I became so passionate about this that I have since started a language immersion program and help other families in raising multilingual children (http://www.golestankids.com). 

Today, my boys are both fluent in Persian while my husband cannot speak a word.  In fact, they never - ever - speak English to me while the two brothers speak only Persian to each other.

My recommendation to you is to stick to Bulgarian (only - i.e. OPOL) - when/if you decide to hire a caretaker, see if you can find someone who can speak only Italian to your child(ren).  My second child is actually trilingual at 3 yrs old because his caretaker is fluent in Spanish.

Good luck!



Elitza
Reply with quote  #3 
Yalda,

Thank you for your advice. I guess I forgot to write that I was actually looking for a long time for a caretaker who speaks Italian, but it was hard to find one where we live now. Instead, I found a Spanish-speaking babysitter who has been doing a great job with the baby, speaking to him in Spanish.

I think that your strategy is the right one - OPOL - and that's what I was fearing when I decided to consult with the people on this website.
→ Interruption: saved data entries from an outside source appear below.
-- pv_equiv track=rewrite | github.com/pnytko/merger | merger.py | dictionary_analysis
-- ===== SOURCE A (Python) =====
-- def dictionary_analysis(input_dict):
--     corners_list = []
--     group_paths = []
--     for input_ele in input_dict:
--         if [input_ele[1]] not in corners_list:
--             corners_list.append([input_ele[1]])
--             group_paths.append([])
--     for i in range (len(corners_list)):
--         for input_ele in input_dict:
--             if corners_list[i][0] == input_ele[1]:
--                 group_paths[i].append(input_ele[0])
--
--     return group_paths
-- ===== SOURCE B (Python) =====
-- def dictionary_analysis(input_dict):
--     groups = {}
--     for ele in input_dict:
--         if ele[1] in groups:
--             groups[ele[1]].append(ele[0])
--         else:
--             groups[ele[1]] = [ele[0]]
--     return list(groups.values())
-- ===== Notes on version B (the rewrite author's own statement) =====
-- stated objective: faster
-- what changed: Replaces the two-phase O(n^2) scheme (collect distinct keys, then rescan the whole input for each key) by a single pass that hashes key -> list in an insertion-ordered dict and returns its values.
import Mathlib
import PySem

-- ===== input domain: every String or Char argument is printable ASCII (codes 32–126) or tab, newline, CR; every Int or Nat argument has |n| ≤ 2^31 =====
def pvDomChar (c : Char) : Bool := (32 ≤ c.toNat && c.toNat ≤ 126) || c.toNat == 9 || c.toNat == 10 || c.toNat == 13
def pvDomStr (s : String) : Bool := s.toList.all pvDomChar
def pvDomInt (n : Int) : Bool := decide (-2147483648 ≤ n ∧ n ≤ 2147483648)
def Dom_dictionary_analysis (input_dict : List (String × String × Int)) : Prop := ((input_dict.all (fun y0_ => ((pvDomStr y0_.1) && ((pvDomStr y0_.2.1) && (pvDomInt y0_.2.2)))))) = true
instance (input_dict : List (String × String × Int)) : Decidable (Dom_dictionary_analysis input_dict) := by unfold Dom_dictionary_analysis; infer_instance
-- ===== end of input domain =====

-- B replaces A's quadratic collect-keys-then-rescan-per-key scheme by one pass over
-- the input keeping an insertion-ordered map key -> list of firsts (faster).

-- ===== PORT A =====
-- first loop: collect distinct [key] singletons in first-occurrence order
-- second (nested) loop: for each i, scan the whole input and append matching firsts;
-- each group_paths[i] is only touched at iteration i, so the double loop is a map of
-- the inner scan over corners_list (corners_list[i][0] is headI — always a singleton).
def dictionary_analysis (input_dict : List (String × String × Int)) : List (List String) :=
  let corners_list := input_dict.foldl
    (fun cs e => if [e.2.1] ∈ cs then cs else cs ++ [[e.2.1]]) ([] : List (List String))
  corners_list.map (fun c =>
    input_dict.foldl (fun acc e => if c.headI = e.2.1 then acc ++ [e.1] else acc) [])

-- ===== PORT B =====
-- exact port of the Python-dict operations B uses ('k in groups' / append / new entry):
-- an insertion-ordered association list, appending v to the first entry with key k,
-- or adding (k, [v]) at the end if k is absent.
def pvAddTo (d : List (String × List String)) (k : String) (v : String) :
    List (String × List String) :=
  match d with
  | [] => [(k, [v])]
  | (k', vs) :: rest =>
      if k' = k then (k', vs ++ [v]) :: rest else (k', vs) :: pvAddTo rest k v

def dictionary_analysis_alt (input_dict : List (String × String × Int)) : List (List String) :=
  (input_dict.foldl (fun d e => pvAddTo d e.2.1 e.1) []).map Prod.snd

-- ===== PRECONDITION & SPEC =====
def Spec_dictionary_analysis (input_dict : List (String × String × Int)) (out : List (List String)) : Prop := out = dictionary_analysis_alt input_dict
instance (input_dict : List (String × String × Int)) (out : List (List String)) : Decidable (Spec_dictionary_analysis input_dict out) := by unfold Spec_dictionary_analysis; infer_instance

-- ===== CLAIM (what is proved, stated in full; the proofs are below) =====
def Claim_equal_dictionary_analysis : Prop := ∀ (input_dict : List (String × String × Int)), Dom_dictionary_analysis input_dict → Spec_dictionary_analysis input_dict (dictionary_analysis input_dict)

-- ===== LEMMAS AND PROOFS =====

-- keys of the input in first-occurrence order
def pvKeys (p : List (String × String × Int)) : List String :=
  p.foldl (fun ks e => if e.2.1 ∈ ks then ks else ks ++ [e.2.1]) []

-- all firsts of the input whose key is k, in input order
def pvC (p : List (String × String × Int)) (k : String) : List String :=
  p.foldl (fun acc e => if k = e.2.1 then acc ++ [e.1] else acc) []

theorem pvC_acc (p : List (String × String × Int)) (k : String) (a : List String) :
    p.foldl (fun acc e => if k = e.2.1 then acc ++ [e.1] else acc) a = a ++ pvC p k := by
  induction p generalizing a with
  | nil => simp [pvC]
  | cons e p ih =>
      simp only [pvC, List.foldl_cons]
      rw [ih, ih]
      split <;> simp

theorem pvC_append (p : List (String × String × Int)) (e : String × String × Int)
    (k : String) :
    pvC (p ++ [e]) k = pvC p k ++ (if k = e.2.1 then [e.1] else []) := by
  simp only [pvC, List.foldl_append, List.foldl_cons, List.foldl_nil]
  split <;> simp

theorem pvC_nil_of_not_mem (p : List (String × String × Int)) (k : String)
    (h : k ∉ p.map (fun e => e.2.1)) : pvC p k = [] := by
  induction p with
  | nil => rfl
  | cons e p ih =>
      simp only [List.map_cons, List.mem_cons, not_or] at h
      simp only [pvC, List.foldl_cons]
      rw [if_neg h.1]
      exact ih h.2

theorem pvKeys_acc (p : List (String × String × Int)) (ks : List String) (x : String) :
    x ∈ p.foldl (fun ks e => if e.2.1 ∈ ks then ks else ks ++ [e.2.1]) ks ↔
      x ∈ ks ∨ x ∈ p.map (fun e => e.2.1) := by
  induction p generalizing ks with
  | nil => simp
  | cons e p ih =>
      simp only [List.foldl_cons, List.map_cons, List.mem_cons]
      split <;> rename_i h
      · rw [ih]
        constructor
        · tauto
        · rintro (hh | hh | hh)
          exacts [Or.inl hh, Or.inl (hh ▸ h), Or.inr hh]
      · rw [ih]
        simp only [List.mem_append, List.mem_singleton]
        tauto

theorem mem_pvKeys (p : List (String × String × Int)) (x : String) :
    x ∈ pvKeys p ↔ x ∈ p.map (fun e => e.2.1) := by
  simpa using pvKeys_acc p [] x

theorem pvKeys_nodup_acc (p : List (String × String × Int)) (ks : List String)
    (h : ks.Nodup) :
    (p.foldl (fun ks e => if e.2.1 ∈ ks then ks else ks ++ [e.2.1]) ks).Nodup := by
  induction p generalizing ks with
  | nil => exact h
  | cons e p ih =>
      simp only [List.foldl_cons]
      split <;> rename_i hm
      · exact ih _ h
      · refine ih _ ?_
        rw [List.nodup_append]
        exact ⟨h, List.nodup_singleton _, fun a ha b hb => by
          rw [List.mem_singleton] at hb
          exact fun he => hm ((he.trans hb) ▸ ha)⟩

theorem pvKeys_nodup (p : List (String × String × Int)) : (pvKeys p).Nodup :=
  pvKeys_nodup_acc p [] List.nodup_nil

theorem pvKeys_append (p : List (String × String × Int)) (e : String × String × Int) :
    pvKeys (p ++ [e]) =
      if e.2.1 ∈ pvKeys p then pvKeys p else pvKeys p ++ [e.2.1] := by
  simp [pvKeys, List.foldl_append]

theorem pvAddTo_map (ks : List String) (g : String → List String) (k v : String)
    (h : ks.Nodup) :
    pvAddTo (ks.map (fun x => (x, g x))) k v =
      if k ∈ ks then ks.map (fun x => (x, if x = k then g x ++ [v] else g x))
      else ks.map (fun x => (x, g x)) ++ [(k, [v])] := by
  induction ks with
  | nil => simp [pvAddTo]
  | cons a ks ih =>
      simp only [List.nodup_cons] at h
      simp only [List.map_cons, pvAddTo, List.mem_cons]
      by_cases hak : a = k
      · subst hak
        rw [if_pos rfl, if_pos (Or.inl rfl), if_pos rfl]
        congr 1
        exact (List.map_congr_left fun x hx => by
          rw [if_neg (by rintro rfl; exact h.1 hx)]).symm
      · rw [if_neg hak, ih h.2]
        by_cases hk : k ∈ ks
        · rw [if_pos hk, if_pos (Or.inr hk), if_neg hak]
        · rw [if_neg hk, if_neg (by tauto)]
          simp

theorem pvMain (p : List (String × String × Int)) :
    p.foldl (fun d e => pvAddTo d e.2.1 e.1) [] =
      (pvKeys p).map (fun x => (x, pvC p x)) := by
  induction p using List.reverseRecOn with
  | nil => simp [pvKeys, pvC]
  | append_singleton p e ih =>
      rw [List.foldl_append, List.foldl_cons, List.foldl_nil, ih,
        pvAddTo_map _ _ _ _ (pvKeys_nodup p), pvKeys_append]
      by_cases hk : e.2.1 ∈ pvKeys p
      · rw [if_pos hk, if_pos hk]
        refine List.map_congr_left fun x _ => ?_
        rw [pvC_append]
        by_cases hx : x = e.2.1
        · subst hx; simp
        · simp [hx]
      · rw [if_neg hk, if_neg hk, List.map_append]
        congr 1
        · refine List.map_congr_left fun x hx => ?_
          rw [pvC_append, if_neg (by rintro rfl; exact hk hx)]
          simp
        · simp only [List.map_cons, List.map_nil]
          rw [pvC_append, if_pos rfl,
            pvC_nil_of_not_mem _ _ (by rwa [← mem_pvKeys])]
          simp

theorem pvCorners (p : List (String × String × Int)) :
    p.foldl (fun cs e => if [e.2.1] ∈ cs then cs else cs ++ [[e.2.1]])
        ([] : List (List String)) = (pvKeys p).map (fun x => [x]) := by
  suffices h : ∀ ks : List String,
      p.foldl (fun cs e => if [e.2.1] ∈ cs then cs else cs ++ [[e.2.1]])
          (ks.map (fun x => [x])) =
        (p.foldl (fun ks e => if e.2.1 ∈ ks then ks else ks ++ [e.2.1]) ks).map
          (fun x => [x]) by simpa [pvKeys] using h []
  induction p with
  | nil => intro ks; rfl
  | cons e p ih =>
      intro ks
      simp only [List.foldl_cons]
      have : ([e.2.1] ∈ ks.map (fun x => [x])) ↔ e.2.1 ∈ ks := by
        simp
      by_cases hm : e.2.1 ∈ ks
      · rw [if_pos (this.mpr hm), if_pos hm, ih]
      · rw [if_neg (fun hc => hm (this.mp hc)), if_neg hm]
        have he : List.map (fun x => [x]) ks ++ [[e.2.1]]
            = List.map (fun x => [x]) (ks ++ [e.2.1]) := by simp
        rw [he]
        exact ih _

-- ===== VERDICT (by name: the statement is the Claim_ definition above) =====
theorem dictionary_analysis_spec : Claim_equal_dictionary_analysis := by
  intro l _
  show dictionary_analysis l = dictionary_analysis_alt l
  rw [dictionary_analysis, dictionary_analysis_alt, pvMain, pvCorners, List.map_map,
    List.map_map]
  exact List.map_congr_left fun x _ => by
    simp only [Function.comp]
    rw [List.headI]
    exact pvC_acc l x [] ▸ rfl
As you say, perhaps at a later point I will have a chance to immerse my child in an Italian-speaking (or Spanish-speaking) community.

Your immersion program looks very interesting!

Thank you for your advice once again!

Elitza


Siya
Reply with quote  #4 
I second the idea of OPOL.

Keep Bulgarian first for your son. You can continue to sing, watch and read Italian with him as he grows up, but keep your day to day life running around Bulgarian.



Lis
Reply with quote  #5 
I have a similar problem too. I am expecting my first baby next year.
I was born in Taiwan and received education in New Zealand.
I am now working in Japan and my husband can only speak Japanese. My parents live in New Zealand and speak very little English.

So in my situation
MUM (myself) speaks Chinese/ English/ Japanese
DAD speaks Japanese
Granddad/ Grandma from MUM's side speak mostly Chinese and very little English
Granddad/ Grandma from DAD's side speak Japanese
Social Language Japanese

I wish my baby could master 3 languages as he/she would need them in his/her lifetime. So what I am going to do is I'll speak Chinese to my baby but have a bed time story/talk daily with him/her in English. My husband will speak in Japanese. In that case will my baby be able to cope all three languages, any suggestions regarding my situation please?

Judit Rozsahegyi
Reply with quote  #6 
Hi there,
Similar situation here, I'm living in Italy, my husband speaks Italian and I speak Hungarian and English. (baby's due in a couple of months) I want my child to learn all 3 languages, but I don't want a nanny and I don't really know anyone around who speaks my 2 languages. I'd need some ideas how to go about it, should I use Hungarian in the morning and English in the afternoon when dad's around (he understands a bit of English)? I've got tons of materials in both languages, books, Cds, videos etc.But will it be enough?